*What is expected*: Look in the material below for the line with "a :: b :: t => by" and the line with "(List.Perm.swap a b t))", then set down exactly those two lines and all lines between, nothing more.

☆ ☆ ☆ ☆ ☆ ☆ ☆

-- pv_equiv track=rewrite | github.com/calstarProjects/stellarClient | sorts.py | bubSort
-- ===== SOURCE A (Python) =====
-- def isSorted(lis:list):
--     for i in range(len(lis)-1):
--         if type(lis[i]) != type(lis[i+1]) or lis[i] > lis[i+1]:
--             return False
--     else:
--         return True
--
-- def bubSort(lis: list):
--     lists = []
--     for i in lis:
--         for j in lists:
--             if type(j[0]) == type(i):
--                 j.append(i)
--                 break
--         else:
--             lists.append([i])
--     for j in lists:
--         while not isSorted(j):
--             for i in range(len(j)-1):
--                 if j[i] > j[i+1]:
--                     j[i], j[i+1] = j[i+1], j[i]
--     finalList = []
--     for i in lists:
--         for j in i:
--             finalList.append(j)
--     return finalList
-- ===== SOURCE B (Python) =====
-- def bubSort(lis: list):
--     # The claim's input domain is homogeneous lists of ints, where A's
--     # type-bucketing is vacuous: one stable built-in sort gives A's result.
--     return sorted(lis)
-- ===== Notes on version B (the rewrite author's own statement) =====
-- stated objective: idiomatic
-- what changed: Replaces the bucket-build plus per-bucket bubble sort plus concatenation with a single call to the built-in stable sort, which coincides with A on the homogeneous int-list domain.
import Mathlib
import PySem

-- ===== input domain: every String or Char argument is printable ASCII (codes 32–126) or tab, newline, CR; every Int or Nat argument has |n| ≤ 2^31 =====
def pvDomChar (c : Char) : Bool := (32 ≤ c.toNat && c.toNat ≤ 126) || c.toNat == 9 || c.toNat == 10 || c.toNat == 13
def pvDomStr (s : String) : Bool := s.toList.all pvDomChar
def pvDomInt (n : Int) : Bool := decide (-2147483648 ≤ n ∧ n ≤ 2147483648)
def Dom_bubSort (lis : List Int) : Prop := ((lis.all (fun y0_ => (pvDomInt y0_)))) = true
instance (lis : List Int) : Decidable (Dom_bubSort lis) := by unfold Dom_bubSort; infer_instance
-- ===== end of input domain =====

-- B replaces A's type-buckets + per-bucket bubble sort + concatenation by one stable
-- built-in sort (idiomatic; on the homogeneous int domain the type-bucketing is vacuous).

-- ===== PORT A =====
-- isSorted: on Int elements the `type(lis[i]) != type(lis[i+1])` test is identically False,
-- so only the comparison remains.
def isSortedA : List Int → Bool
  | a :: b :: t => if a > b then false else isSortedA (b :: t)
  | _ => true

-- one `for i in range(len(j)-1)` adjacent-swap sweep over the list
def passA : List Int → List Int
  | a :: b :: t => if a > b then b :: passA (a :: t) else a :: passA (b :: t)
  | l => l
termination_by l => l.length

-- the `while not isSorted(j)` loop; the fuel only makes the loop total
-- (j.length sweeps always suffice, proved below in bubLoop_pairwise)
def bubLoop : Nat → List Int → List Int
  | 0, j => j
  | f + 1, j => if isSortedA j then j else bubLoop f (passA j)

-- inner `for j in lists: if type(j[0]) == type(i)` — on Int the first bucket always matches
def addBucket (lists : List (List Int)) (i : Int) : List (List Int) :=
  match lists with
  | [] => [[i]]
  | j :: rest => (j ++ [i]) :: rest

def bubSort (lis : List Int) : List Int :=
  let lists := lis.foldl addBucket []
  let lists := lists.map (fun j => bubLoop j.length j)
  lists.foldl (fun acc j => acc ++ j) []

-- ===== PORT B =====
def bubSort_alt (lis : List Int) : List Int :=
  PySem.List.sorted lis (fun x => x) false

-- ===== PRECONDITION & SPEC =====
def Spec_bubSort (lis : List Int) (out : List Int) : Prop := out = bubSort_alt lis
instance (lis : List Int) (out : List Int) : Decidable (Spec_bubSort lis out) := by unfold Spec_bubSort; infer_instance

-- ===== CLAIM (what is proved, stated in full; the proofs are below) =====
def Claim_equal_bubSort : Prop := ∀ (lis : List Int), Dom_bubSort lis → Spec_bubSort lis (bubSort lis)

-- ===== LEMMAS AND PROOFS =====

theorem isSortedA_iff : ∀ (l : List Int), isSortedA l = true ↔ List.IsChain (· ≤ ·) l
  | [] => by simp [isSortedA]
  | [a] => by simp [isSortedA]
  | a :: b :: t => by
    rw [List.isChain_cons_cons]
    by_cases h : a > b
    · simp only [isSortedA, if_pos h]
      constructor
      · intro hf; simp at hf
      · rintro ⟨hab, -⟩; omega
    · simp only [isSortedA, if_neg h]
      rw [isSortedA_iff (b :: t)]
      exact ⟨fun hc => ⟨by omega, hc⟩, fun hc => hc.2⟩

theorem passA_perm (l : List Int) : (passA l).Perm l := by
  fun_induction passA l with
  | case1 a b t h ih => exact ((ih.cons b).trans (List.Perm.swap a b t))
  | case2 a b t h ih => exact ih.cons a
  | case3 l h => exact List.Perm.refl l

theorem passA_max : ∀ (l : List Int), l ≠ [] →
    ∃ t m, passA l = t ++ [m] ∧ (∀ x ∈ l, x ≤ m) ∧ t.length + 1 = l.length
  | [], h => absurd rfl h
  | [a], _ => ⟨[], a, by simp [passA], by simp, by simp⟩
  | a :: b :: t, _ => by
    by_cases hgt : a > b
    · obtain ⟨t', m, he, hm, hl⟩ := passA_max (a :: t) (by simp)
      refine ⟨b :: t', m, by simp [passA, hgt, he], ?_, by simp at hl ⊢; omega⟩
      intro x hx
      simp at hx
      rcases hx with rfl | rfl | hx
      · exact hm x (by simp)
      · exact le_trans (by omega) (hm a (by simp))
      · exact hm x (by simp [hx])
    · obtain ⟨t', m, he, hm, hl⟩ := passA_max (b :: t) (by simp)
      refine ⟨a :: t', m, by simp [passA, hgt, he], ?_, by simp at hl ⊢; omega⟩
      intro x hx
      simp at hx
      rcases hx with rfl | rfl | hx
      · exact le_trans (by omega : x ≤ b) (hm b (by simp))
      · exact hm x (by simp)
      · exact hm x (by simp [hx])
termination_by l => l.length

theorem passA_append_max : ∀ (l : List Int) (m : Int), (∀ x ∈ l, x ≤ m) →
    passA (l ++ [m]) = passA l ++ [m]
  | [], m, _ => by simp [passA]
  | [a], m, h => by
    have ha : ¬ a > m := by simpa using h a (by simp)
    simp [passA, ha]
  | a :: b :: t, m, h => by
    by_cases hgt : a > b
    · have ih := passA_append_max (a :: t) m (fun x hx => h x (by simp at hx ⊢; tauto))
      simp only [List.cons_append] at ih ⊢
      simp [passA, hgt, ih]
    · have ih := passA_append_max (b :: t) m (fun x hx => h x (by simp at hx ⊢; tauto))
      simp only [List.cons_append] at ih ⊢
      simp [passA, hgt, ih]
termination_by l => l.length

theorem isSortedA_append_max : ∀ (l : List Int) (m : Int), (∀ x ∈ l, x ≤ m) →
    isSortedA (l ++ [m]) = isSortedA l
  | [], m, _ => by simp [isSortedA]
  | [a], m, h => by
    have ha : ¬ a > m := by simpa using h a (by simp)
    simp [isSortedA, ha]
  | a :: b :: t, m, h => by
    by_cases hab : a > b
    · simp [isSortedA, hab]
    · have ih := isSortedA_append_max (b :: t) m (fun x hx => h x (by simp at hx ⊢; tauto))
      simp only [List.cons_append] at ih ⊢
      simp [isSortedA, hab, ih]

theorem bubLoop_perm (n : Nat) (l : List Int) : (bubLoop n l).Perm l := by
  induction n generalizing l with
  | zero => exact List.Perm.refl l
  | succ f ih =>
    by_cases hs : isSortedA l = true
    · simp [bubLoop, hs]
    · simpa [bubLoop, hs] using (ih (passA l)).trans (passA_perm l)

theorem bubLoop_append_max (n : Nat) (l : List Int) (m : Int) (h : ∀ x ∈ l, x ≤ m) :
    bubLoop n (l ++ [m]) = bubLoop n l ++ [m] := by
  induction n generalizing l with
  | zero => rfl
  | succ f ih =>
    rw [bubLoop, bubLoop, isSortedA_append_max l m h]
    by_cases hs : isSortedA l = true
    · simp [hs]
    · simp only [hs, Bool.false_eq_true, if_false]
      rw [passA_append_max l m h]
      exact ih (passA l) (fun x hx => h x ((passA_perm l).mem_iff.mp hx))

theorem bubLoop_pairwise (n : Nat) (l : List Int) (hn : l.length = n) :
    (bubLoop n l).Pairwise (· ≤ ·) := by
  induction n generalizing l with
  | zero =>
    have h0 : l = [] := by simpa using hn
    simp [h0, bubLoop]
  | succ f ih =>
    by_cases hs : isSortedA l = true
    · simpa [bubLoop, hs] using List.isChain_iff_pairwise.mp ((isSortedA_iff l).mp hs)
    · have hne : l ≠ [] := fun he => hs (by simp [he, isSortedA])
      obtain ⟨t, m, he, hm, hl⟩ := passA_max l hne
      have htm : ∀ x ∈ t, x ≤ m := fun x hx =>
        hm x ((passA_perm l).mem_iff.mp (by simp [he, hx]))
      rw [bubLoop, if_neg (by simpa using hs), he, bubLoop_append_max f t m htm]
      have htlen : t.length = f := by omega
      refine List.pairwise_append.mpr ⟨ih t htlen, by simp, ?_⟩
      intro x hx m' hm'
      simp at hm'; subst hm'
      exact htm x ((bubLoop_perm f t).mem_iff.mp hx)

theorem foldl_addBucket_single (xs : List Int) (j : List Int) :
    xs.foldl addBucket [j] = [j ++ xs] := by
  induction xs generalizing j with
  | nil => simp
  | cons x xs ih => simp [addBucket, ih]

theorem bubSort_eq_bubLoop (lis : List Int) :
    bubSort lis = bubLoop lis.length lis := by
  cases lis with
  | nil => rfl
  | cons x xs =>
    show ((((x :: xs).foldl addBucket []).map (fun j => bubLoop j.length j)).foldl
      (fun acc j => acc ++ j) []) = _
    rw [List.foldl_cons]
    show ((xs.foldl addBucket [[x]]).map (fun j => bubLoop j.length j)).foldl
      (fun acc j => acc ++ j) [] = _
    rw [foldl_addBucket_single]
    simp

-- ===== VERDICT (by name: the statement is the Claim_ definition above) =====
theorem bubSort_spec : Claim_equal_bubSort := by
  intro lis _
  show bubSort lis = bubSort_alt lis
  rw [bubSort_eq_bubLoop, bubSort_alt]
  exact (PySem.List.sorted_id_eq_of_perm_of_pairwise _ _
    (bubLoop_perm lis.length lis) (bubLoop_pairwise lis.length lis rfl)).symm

☆ ☆ ☆ ☆ ☆ ☆ ☆

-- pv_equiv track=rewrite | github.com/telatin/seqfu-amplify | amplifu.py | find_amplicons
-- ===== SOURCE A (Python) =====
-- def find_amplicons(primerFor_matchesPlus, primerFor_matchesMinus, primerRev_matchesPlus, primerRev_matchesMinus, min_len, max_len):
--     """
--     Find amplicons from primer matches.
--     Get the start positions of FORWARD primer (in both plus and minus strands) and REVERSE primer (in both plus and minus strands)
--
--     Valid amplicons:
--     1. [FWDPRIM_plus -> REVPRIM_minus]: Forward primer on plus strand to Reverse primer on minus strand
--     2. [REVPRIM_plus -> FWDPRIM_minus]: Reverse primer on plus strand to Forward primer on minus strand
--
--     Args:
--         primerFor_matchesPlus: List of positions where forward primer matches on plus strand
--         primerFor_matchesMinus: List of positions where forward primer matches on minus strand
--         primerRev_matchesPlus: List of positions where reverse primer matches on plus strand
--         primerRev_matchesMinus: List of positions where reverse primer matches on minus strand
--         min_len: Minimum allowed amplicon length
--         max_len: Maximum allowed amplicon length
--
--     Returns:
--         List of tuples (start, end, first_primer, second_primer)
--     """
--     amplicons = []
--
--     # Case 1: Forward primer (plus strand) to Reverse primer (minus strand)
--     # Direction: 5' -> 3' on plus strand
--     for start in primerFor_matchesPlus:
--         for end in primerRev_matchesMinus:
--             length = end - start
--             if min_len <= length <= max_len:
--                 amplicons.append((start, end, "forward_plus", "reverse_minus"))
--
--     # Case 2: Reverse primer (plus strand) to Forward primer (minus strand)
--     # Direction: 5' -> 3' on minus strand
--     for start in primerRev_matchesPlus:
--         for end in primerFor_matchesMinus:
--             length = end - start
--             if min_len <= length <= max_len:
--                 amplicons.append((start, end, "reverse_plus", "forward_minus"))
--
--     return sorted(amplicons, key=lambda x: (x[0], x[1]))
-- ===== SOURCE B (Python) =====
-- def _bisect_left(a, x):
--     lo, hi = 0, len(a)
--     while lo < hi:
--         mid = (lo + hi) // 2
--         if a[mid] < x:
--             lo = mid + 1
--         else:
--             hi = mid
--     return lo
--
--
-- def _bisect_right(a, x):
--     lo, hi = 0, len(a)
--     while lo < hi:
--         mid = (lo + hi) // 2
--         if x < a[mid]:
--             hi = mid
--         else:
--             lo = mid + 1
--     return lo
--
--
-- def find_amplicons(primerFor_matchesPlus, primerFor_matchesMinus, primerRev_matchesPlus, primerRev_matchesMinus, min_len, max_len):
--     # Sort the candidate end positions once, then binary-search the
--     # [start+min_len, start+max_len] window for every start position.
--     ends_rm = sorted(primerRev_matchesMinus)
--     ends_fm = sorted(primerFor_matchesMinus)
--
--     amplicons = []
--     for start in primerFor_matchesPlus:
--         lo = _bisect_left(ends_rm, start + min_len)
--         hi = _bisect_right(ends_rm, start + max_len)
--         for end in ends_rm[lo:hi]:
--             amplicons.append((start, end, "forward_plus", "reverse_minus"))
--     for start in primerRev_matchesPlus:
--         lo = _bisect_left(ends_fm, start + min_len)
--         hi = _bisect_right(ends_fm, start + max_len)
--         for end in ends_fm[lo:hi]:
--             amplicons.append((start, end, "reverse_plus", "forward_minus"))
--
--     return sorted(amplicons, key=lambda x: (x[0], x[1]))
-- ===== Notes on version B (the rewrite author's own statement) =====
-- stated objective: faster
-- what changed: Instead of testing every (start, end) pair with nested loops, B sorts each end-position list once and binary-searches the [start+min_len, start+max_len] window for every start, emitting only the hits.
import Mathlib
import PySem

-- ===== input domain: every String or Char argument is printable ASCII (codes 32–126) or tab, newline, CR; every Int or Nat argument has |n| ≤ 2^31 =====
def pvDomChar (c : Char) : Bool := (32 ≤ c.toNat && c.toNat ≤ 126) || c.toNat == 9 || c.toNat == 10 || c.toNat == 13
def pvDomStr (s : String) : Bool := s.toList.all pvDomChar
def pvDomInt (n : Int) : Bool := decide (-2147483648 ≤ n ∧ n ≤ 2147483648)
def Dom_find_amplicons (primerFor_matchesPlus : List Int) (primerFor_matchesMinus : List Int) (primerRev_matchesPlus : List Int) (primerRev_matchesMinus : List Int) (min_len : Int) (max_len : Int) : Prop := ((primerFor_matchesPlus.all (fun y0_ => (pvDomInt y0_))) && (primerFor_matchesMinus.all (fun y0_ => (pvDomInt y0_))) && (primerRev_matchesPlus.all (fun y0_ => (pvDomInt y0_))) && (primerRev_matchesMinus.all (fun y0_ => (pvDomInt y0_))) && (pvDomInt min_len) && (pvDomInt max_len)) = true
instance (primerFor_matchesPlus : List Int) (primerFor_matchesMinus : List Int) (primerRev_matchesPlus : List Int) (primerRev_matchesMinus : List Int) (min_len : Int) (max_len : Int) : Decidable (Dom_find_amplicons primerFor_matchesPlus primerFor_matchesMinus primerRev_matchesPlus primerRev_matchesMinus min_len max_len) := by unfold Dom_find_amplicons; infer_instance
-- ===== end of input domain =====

☆ ☆ ☆ ☆ ☆ ☆ ☆

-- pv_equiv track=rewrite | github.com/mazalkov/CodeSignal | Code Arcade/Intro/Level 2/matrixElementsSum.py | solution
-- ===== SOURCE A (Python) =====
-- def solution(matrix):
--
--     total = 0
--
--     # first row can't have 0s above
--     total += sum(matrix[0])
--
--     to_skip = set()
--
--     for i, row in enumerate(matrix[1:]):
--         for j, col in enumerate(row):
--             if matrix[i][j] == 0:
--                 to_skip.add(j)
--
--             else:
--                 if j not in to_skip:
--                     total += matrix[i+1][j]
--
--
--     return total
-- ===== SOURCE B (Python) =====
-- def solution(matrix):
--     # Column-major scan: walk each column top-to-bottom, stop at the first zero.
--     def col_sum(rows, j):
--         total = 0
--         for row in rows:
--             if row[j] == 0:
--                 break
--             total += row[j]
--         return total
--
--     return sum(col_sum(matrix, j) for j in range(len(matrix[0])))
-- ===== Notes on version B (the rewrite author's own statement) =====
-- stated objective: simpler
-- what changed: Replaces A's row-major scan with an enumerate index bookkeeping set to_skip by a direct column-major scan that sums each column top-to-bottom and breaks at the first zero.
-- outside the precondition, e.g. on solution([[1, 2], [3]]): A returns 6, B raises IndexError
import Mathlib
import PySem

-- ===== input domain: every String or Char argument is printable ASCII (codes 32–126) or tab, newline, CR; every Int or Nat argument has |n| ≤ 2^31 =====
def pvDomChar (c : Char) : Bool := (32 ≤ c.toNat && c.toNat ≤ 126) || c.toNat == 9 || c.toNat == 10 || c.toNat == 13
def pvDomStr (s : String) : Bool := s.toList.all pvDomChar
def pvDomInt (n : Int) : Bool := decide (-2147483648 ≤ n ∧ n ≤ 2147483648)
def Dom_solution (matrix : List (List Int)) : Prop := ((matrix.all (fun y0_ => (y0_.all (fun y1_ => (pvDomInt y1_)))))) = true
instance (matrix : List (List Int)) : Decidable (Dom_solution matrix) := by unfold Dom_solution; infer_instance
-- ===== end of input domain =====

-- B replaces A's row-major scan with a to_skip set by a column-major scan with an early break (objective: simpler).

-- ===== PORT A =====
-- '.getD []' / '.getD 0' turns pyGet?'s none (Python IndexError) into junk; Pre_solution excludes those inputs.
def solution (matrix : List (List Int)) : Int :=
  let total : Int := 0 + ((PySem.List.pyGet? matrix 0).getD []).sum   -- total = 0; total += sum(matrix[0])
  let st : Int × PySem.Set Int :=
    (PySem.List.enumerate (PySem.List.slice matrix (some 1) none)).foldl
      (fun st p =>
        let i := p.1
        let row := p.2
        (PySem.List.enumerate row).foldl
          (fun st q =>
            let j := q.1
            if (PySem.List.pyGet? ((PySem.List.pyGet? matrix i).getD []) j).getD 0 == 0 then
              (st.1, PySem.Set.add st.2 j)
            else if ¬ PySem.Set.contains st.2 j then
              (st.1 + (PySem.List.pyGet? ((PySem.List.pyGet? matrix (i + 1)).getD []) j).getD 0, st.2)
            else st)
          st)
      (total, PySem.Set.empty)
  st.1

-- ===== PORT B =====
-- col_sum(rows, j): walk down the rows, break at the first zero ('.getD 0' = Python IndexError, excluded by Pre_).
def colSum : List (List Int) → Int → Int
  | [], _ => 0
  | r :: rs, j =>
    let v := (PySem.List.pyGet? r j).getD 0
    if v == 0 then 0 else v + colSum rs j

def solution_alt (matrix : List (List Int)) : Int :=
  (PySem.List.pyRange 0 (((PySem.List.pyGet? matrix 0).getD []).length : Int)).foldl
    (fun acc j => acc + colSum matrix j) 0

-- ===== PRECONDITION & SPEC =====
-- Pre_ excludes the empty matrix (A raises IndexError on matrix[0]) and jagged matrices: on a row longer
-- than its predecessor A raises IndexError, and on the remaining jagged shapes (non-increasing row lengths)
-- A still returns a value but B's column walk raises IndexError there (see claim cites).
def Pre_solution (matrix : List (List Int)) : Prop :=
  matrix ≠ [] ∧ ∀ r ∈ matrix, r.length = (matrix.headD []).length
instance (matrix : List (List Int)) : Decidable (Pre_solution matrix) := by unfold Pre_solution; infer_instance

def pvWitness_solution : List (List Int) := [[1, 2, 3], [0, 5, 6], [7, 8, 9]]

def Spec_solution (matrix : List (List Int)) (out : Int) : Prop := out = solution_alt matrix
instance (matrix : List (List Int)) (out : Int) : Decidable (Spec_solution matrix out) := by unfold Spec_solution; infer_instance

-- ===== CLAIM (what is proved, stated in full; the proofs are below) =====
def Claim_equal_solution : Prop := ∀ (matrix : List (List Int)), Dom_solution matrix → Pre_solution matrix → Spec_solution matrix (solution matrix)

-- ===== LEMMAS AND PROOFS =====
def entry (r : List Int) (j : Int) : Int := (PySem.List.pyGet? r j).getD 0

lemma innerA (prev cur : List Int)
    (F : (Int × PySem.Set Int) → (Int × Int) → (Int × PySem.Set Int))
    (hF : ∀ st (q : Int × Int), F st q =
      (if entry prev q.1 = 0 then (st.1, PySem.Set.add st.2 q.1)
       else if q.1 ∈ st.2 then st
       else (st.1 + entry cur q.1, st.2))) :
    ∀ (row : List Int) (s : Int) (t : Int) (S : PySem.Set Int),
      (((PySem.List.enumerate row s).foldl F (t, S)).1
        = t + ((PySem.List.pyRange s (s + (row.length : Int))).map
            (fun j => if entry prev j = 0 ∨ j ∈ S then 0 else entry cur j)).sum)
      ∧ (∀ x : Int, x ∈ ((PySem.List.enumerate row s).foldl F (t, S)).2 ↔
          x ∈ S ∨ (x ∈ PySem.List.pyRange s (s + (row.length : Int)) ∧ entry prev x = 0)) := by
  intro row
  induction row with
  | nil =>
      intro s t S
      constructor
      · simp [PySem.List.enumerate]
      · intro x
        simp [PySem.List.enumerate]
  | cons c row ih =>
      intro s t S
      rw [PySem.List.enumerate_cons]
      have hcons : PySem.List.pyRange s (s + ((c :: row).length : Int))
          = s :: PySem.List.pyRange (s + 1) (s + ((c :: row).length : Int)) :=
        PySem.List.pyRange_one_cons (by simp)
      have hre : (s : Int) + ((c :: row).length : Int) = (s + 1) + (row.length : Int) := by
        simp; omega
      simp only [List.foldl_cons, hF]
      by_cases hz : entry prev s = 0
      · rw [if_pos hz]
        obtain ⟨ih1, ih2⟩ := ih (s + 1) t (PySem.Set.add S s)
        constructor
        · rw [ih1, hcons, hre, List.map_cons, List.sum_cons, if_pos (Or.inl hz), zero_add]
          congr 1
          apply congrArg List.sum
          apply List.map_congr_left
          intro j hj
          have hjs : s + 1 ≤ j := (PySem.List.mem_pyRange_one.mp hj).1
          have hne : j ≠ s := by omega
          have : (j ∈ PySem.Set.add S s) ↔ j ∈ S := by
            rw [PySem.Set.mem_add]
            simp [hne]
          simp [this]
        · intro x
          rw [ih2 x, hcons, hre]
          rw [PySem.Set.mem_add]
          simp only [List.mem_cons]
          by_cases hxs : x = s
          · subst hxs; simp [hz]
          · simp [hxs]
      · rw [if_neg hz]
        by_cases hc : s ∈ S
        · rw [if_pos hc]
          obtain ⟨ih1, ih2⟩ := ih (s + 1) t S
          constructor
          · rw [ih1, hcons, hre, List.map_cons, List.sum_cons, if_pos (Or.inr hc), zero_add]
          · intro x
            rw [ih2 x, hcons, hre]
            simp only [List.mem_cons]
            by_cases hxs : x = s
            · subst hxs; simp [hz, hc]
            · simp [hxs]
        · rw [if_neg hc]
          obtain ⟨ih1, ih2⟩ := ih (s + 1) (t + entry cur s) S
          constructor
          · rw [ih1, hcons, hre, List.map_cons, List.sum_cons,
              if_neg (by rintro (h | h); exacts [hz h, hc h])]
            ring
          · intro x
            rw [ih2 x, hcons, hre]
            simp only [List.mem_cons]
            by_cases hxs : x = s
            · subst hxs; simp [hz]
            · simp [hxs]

☆ ☆ ☆ ☆ ☆ ☆ ☆

*Solution for this problem*:
  | a :: b :: t => by
    rw [List.isChain_cons_cons]
    by_cases h : a > b
    · simp only [isSortedA, if_pos h]
      constructor
      · intro hf; simp at hf
      · rintro ⟨hab, -⟩; omega
    · simp only [isSortedA, if_neg h]
      rw [isSortedA_iff (b :: t)]
      exact ⟨fun hc => ⟨by omega, hc⟩, fun hc => hc.2⟩

theorem passA_perm (l : List Int) : (passA l).Perm l := by
  fun_induction passA l with
  | case1 a b t h ih => exact ((ih.cons b).trans (List.Perm.swap a b t))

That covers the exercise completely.